== To do ==
A single number is required: how many lines in the entries hold the word "body".
*** Opening Material for this exercise ***
-- pv_equiv track=rewrite | github.com/rowieg/advent-of-code-23 | days/fourteen.py | calculate_stone_sum
-- ===== SOURCE A (Python) =====
-- def calculate_stone_sum(stone_index: list, rolling_stones: list, table_length: int):
--   if len(rolling_stones) < 1:
--     return None
--
--   part_1 = sum([(table_length-entry) for entry in range(0,rolling_stones[0])])
--
--   part_2 = 0
--
--   for e, stone in enumerate(stone_index):
--     if e+1 < len(rolling_stones):
--       partial_sum_list = []
--       for entry in range(1,rolling_stones[e+1]+1):
--         partial_sum_list.append(table_length-entry-stone+1)
--       partial_sum = sum(partial_sum_list)
--       part_2 = part_2 + partial_sum
--   return part_1 + part_2
-- ===== SOURCE B (Python) =====
-- def calculate_stone_sum(stone_index: list, rolling_stones: list, table_length: int):
--     if not rolling_stones:
--         return None
--     total = 0
--     for stone, count in zip([0] + stone_index, rolling_stones):
--         if count > 0:
--             total += count * (table_length - stone + 1) - count * (count + 1) // 2
--     return total
-- ===== Notes on version B (the rewrite author's own statement) =====
-- stated objective: faster
-- what changed: Replaced the per-stone inner range loops (building and summing a list of length rolling_stones[i]) by the closed-form triangular-number formula for each arithmetic series, folded into one zip pass.
import Mathlib
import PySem

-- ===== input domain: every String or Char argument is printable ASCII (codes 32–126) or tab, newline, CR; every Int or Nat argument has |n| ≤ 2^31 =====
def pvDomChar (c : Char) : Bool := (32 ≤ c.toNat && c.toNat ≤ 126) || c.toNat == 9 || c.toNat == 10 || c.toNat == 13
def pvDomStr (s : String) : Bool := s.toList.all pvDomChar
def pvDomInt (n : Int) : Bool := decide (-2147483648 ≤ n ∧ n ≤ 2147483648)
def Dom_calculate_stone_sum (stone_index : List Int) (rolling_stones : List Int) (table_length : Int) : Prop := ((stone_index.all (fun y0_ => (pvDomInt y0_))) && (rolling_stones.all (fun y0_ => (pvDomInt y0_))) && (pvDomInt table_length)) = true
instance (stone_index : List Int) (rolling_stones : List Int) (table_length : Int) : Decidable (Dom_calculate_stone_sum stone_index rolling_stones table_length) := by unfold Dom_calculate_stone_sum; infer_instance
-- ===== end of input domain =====

-- B replaces A's inner range loops by closed-form triangular-number sums in one zip pass (faster).

-- ===== PORT A =====
def calculate_stone_sum (stone_index : List Int) (rolling_stones : List Int) (table_length : Int) : Option Int :=
  if rolling_stones.length < 1 then none
  else
    -- part_1 = sum([(table_length-entry) for entry in range(0, rolling_stones[0])])
    let part_1 : Int :=
      ((PySem.List.pyRange 0 (PySem.List.pyGetD rolling_stones 0 0) 1).map
        (fun entry => table_length - entry)).sum
    -- for e, stone in enumerate(stone_index): …
    let part_2 : Int :=
      (PySem.List.enumerate stone_index 0).foldl
        (fun p2 p =>
          if p.1 + 1 < (rolling_stones.length : Int) then
            let partial_sum_list :=
              (PySem.List.pyRange 1 (PySem.List.pyGetD rolling_stones (p.1 + 1) 0 + 1) 1).foldl
                (fun l entry => l ++ [table_length - entry - p.2 + 1]) []
            p2 + partial_sum_list.sum
          else p2) 0
    some (part_1 + part_2)

-- ===== PORT B =====
def calculate_stone_sum_alt (stone_index : List Int) (rolling_stones : List Int) (table_length : Int) : Option Int :=
  if rolling_stones = [] then none
  else
    some ((List.zip (0 :: stone_index) rolling_stones).foldl
      (fun total p =>
        if p.2 > 0 then
          total + p.2 * (table_length - p.1 + 1) - PySem.Int.floordiv (p.2 * (p.2 + 1)) 2
        else total) 0)

-- ===== PRECONDITION & SPEC =====
def Spec_calculate_stone_sum (stone_index : List Int) (rolling_stones : List Int) (table_length : Int) (out : Option Int) : Prop := out = calculate_stone_sum_alt stone_index rolling_stones table_length
instance (stone_index : List Int) (rolling_stones : List Int) (table_length : Int) (out : Option Int) : Decidable (Spec_calculate_stone_sum stone_index rolling_stones table_length out) := by unfold Spec_calculate_stone_sum; infer_instance

-- ===== CLAIM (what is proved, stated in full; the proofs are below) =====
def Claim_equal_calculate_stone_sum : Prop := ∀ (stone_index : List Int) (rolling_stones : List Int) (table_length : Int), Dom_calculate_stone_sum stone_index rolling_stones table_length → Spec_calculate_stone_sum stone_index rolling_stones table_length (calculate_stone_sum stone_index rolling_stones table_length)

-- ===== LEMMAS AND PROOFS =====

-- triangular-number step: T(m+1) = T(m) + (m+1)
theorem pv_tri_step (m : Nat) : (m + 1) * (m + 2) / 2 = m * (m + 1) / 2 + (m + 1) := by
  obtain ⟨x, hx⟩ := (Nat.even_mul_succ_self m).two_dvd
  obtain ⟨y, hy⟩ := (Nat.even_mul_succ_self (m + 1)).two_dvd
  have hy2 : (m + 1) * (m + 2) = 2 * y := by rw [← hy]
  have h3 : (m + 1) * (m + 2) = m * (m + 1) + 2 * (m + 1) := by ring
  rw [hx, hy2] at h3
  rw [hx, hy2]
  omega

-- closed form of sum_{e=1}^{m} (c - e)
theorem pv_sum_tri (m : Nat) (c : Int) :
    ((PySem.List.pyRange 1 (1 + (m : Int)) 1).map (fun e => c - e)).sum
      = (m : Int) * c - ((m * (m + 1) / 2 : Nat) : Int) := by
  induction m with
  | zero => simp [PySem.List.pyRange_one_eq_nil (by omega : (1 : Int) ≤ 1)]
  | succ n ih =>
    have h : PySem.List.pyRange 1 (1 + ((n + 1 : Nat) : Int)) 1
        = PySem.List.pyRange 1 (1 + (n : Int)) 1 ++ [1 + (n : Int)] := by
      have := PySem.List.pyRange_one_succ_right (a := 1) (b := 1 + (n : Int)) (by omega)
      rw [show (1 + ((n + 1 : Nat) : Int)) = 1 + (n : Int) + 1 by push_cast; ring, this]
    rw [h]
    simp only [List.map_append, List.sum_append, ih, List.map_cons, List.map_nil,
      List.sum_cons, List.sum_nil]
    have hstep : (((n + 1) * (n + 1 + 1) / 2 : Nat) : Int)
        = ((n * (n + 1) / 2 : Nat) : Int) + ((n : Int) + 1) := by
      have := pv_tri_step n
      rw [show (n + 1) * (n + 1 + 1) = (n + 1) * (n + 2) from by ring]
      exact_mod_cast this
    rw [hstep]
    push_cast
    ring

-- A's inner loop (list build + sum) rewritten as a map-sum
theorem pv_inner_build (T s k : Int) :
    ((PySem.List.pyRange 1 (k + 1) 1).foldl (fun l entry => l ++ [T - entry - s + 1]) []).sum
      = ((PySem.List.pyRange 1 (k + 1) 1).map (fun e => (T - s + 1) - e)).sum := by
  rw [PySem.List.foldl_append_singleton_eq_map]
  simp only [List.nil_append]
  congr 1
  exact List.map_congr_left (fun e _ => by ring)

-- B's closed-form body value equals A's inner sum
theorem pv_inner_closed (T s k : Int) :
    ((PySem.List.pyRange 1 (k + 1) 1).foldl (fun l entry => l ++ [T - entry - s + 1]) []).sum
      = if k > 0 then k * (T - s + 1) - PySem.Int.floordiv (k * (k + 1)) 2 else 0 := by
  rw [pv_inner_build]
  by_cases hk : k > 0
  · simp only [hk, if_true]
    set m := k.toNat with hmdef
    have hk' : k = (m : Int) := by omega
    have hb : k + 1 = 1 + (m : Int) := by omega
    have hfd : PySem.Int.floordiv (k * (k + 1)) 2 = ((m * (m + 1) / 2 : Nat) : Int) := by
      have hcast : k * (k + 1) = ((m * (m + 1) : Nat) : Int) := by rw [hk']; push_cast; ring
      rw [hcast]
      exact_mod_cast PySem.Int.floordiv_natCast (m * (m + 1)) 2
    rw [hfd, hb, pv_sum_tri m (T - s + 1), hk']
  · have h1 : k + 1 ≤ 1 := by omega
    simp [PySem.List.pyRange_one_eq_nil h1, hk]

-- shift lemma: A's enumerate-fold with rs[e+1] lookups = zip-fold over dropped rs
theorem pv_fold_shift (g : Int → Int → Int) (rs : List Int) :
    ∀ (si : List Int) (n : Int), 0 ≤ n → ∀ (acc : Int),
    (PySem.List.enumerate si n).foldl
        (fun p2 p =>
          if p.1 + 1 < (rs.length : Int) then p2 + g p.2 (PySem.List.pyGetD rs (p.1 + 1) 0)
          else p2) acc
      = (List.zip si (rs.drop (n + 1).toNat)).foldl (fun t p => t + g p.1 p.2) acc := by
  intro si
  induction si with
  | nil => intro n _ acc; simp [PySem.List.enumerate]
  | cons s si ih =>
    intro n hn acc
    rw [PySem.List.enumerate_cons]
    simp only [List.foldl_cons]
    by_cases h : (n + 1).toNat < rs.length
    · have hd : rs.drop (n + 1).toNat = rs[(n + 1).toNat] :: rs.drop ((n + 1).toNat + 1) := by
        rw [List.drop_eq_getElem_cons h]
      have hget : PySem.List.pyGetD rs (n + 1) 0 = rs[(n + 1).toNat] :=
        PySem.List.pyGetD_eq_getElem rs 0 (by omega) (by omega)
      have hc : (n + 1 < (rs.length : Int)) := by omega
      rw [hd]
      simp only [List.zip_cons_cons, List.foldl_cons, if_pos hc, hget]
      have hrec := ih (n + 1) (by omega) (acc + g s rs[(n + 1).toNat])
      rw [show (n + 1 + 1).toNat = (n + 1).toNat + 1 by omega] at hrec
      exact hrec
    · have hc : ¬ (n + 1 < (rs.length : Int)) := by omega
      rw [if_neg hc]
      have hrec := ih (n + 1) (by omega) acc
      have hd1 : rs.drop (n + 1).toNat = [] := List.drop_eq_nil_of_le (by omega)
      have hd2 : rs.drop (n + 1 + 1).toNat = [] := List.drop_eq_nil_of_le (by omega)
      rw [hrec, hd1, hd2]
      simp

-- fold with conditional-add body commutes with a shifted initial accumulator
theorem pv_fold_init_add (f h : Int × Int → Int) (c : Int × Int → Prop) [DecidablePred c] :
    ∀ (l : List (Int × Int)) (a b : Int),
    l.foldl (fun t p => if c p then t + f p - h p else t) (a + b)
      = a + l.foldl (fun t p => if c p then t + f p - h p else t) b := by
  intro l
  induction l with
  | nil => intro a b; simp
  | cons p l ih =>
    intro a b
    simp only [List.foldl_cons]
    by_cases hc : c p
    · simp only [if_pos hc]
      rw [show a + b + f p - h p = a + (b + f p - h p) by ring, ih]
    · simp only [if_neg hc, ih]

-- ===== VERDICT (by name: the statement is the Claim_ definition above) =====
theorem calculate_stone_sum_spec : Claim_equal_calculate_stone_sum := by
  unfold Claim_equal_calculate_stone_sum
  intro si rs T _
  unfold Spec_calculate_stone_sum calculate_stone_sum calculate_stone_sum_alt
  cases rs with
  | nil => simp
  | cons r0 rest =>
    rw [if_neg (show ¬ ((r0 :: rest).length < 1) from by simp),
      if_neg (show ¬ (r0 :: rest = []) from by simp)]
    -- rewrite A's part_2 via the shift lemma with g = inner sum
    have hshift := pv_fold_shift
      (fun s k => ((PySem.List.pyRange 1 (k + 1) 1).foldl
        (fun l entry => l ++ [T - entry - s + 1]) []).sum)
      (r0 :: rest) si 0 (le_refl 0) 0
    beta_reduce at hshift
    rw [hshift]
    simp only [zero_add, Int.toNat_one, List.drop_succ_cons, List.drop_zero]
    -- part_1 reindexed to the shape of the inner sum with stone = 0
    have hp1 : ((PySem.List.pyRange 0 (PySem.List.pyGetD (r0 :: rest) 0 0) 1).map
        (fun entry => T - entry)).sum
        = (if r0 > 0 then r0 * (T - 0 + 1) - PySem.Int.floordiv (r0 * (r0 + 1)) 2 else 0) := by
      rw [PySem.List.pyGetD_zero_cons]
      rw [← pv_inner_closed T 0 r0, pv_inner_build]
      rw [PySem.List.pyRange_one 0 r0, PySem.List.pyRange_one 1 (r0 + 1)]
      simp only [List.map_map]
      rw [show (r0 + 1 - 1).toNat = (r0 - 0).toNat by omega]
      congr 1
      apply List.map_congr_left
      intro j _
      simp only [Function.comp_apply]
      ring
    -- B's fold: first step is the (0, r0) pair, rest is the zip over si/rest
    simp only [List.zip_cons_cons, List.foldl_cons]
    have hzip : (List.zip si rest).foldl
        (fun t p => t + ((PySem.List.pyRange 1 (p.2 + 1) 1).foldl
          (fun l entry => l ++ [T - entry - p.1 + 1]) []).sum) 0
        = (List.zip si rest).foldl
          (fun total p => if p.2 > 0 then
            total + p.2 * (T - p.1 + 1) - PySem.Int.floordiv (p.2 * (p.2 + 1)) 2
          else total) 0 := by
      apply List.foldl_ext
      intro t p _
      rw [pv_inner_closed T p.1 p.2]
      by_cases h : p.2 > 0
      · simp only [if_pos h]; ring
      · simp [if_neg h]
    rw [hzip]
    by_cases h0 : r0 > 0
    · simp only [hp1, if_pos h0]
      rw [show (0 : Int) + r0 * (T - 0 + 1) - PySem.Int.floordiv (r0 * (r0 + 1)) 2
          = (r0 * (T - 0 + 1) - PySem.Int.floordiv (r0 * (r0 + 1)) 2) + 0 by ring]
      exact congrArg some (pv_fold_init_add (fun p => p.2 * (T - p.1 + 1))
        (fun p => PySem.Int.floordiv (p.2 * (p.2 + 1)) 2)
        (fun p => p.2 > 0) (List.zip si rest) _ 0).symm
    · simp only [hp1, if_neg h0]
      simp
*** Closing Material for this exercise ***
== Answer to this problem ==
2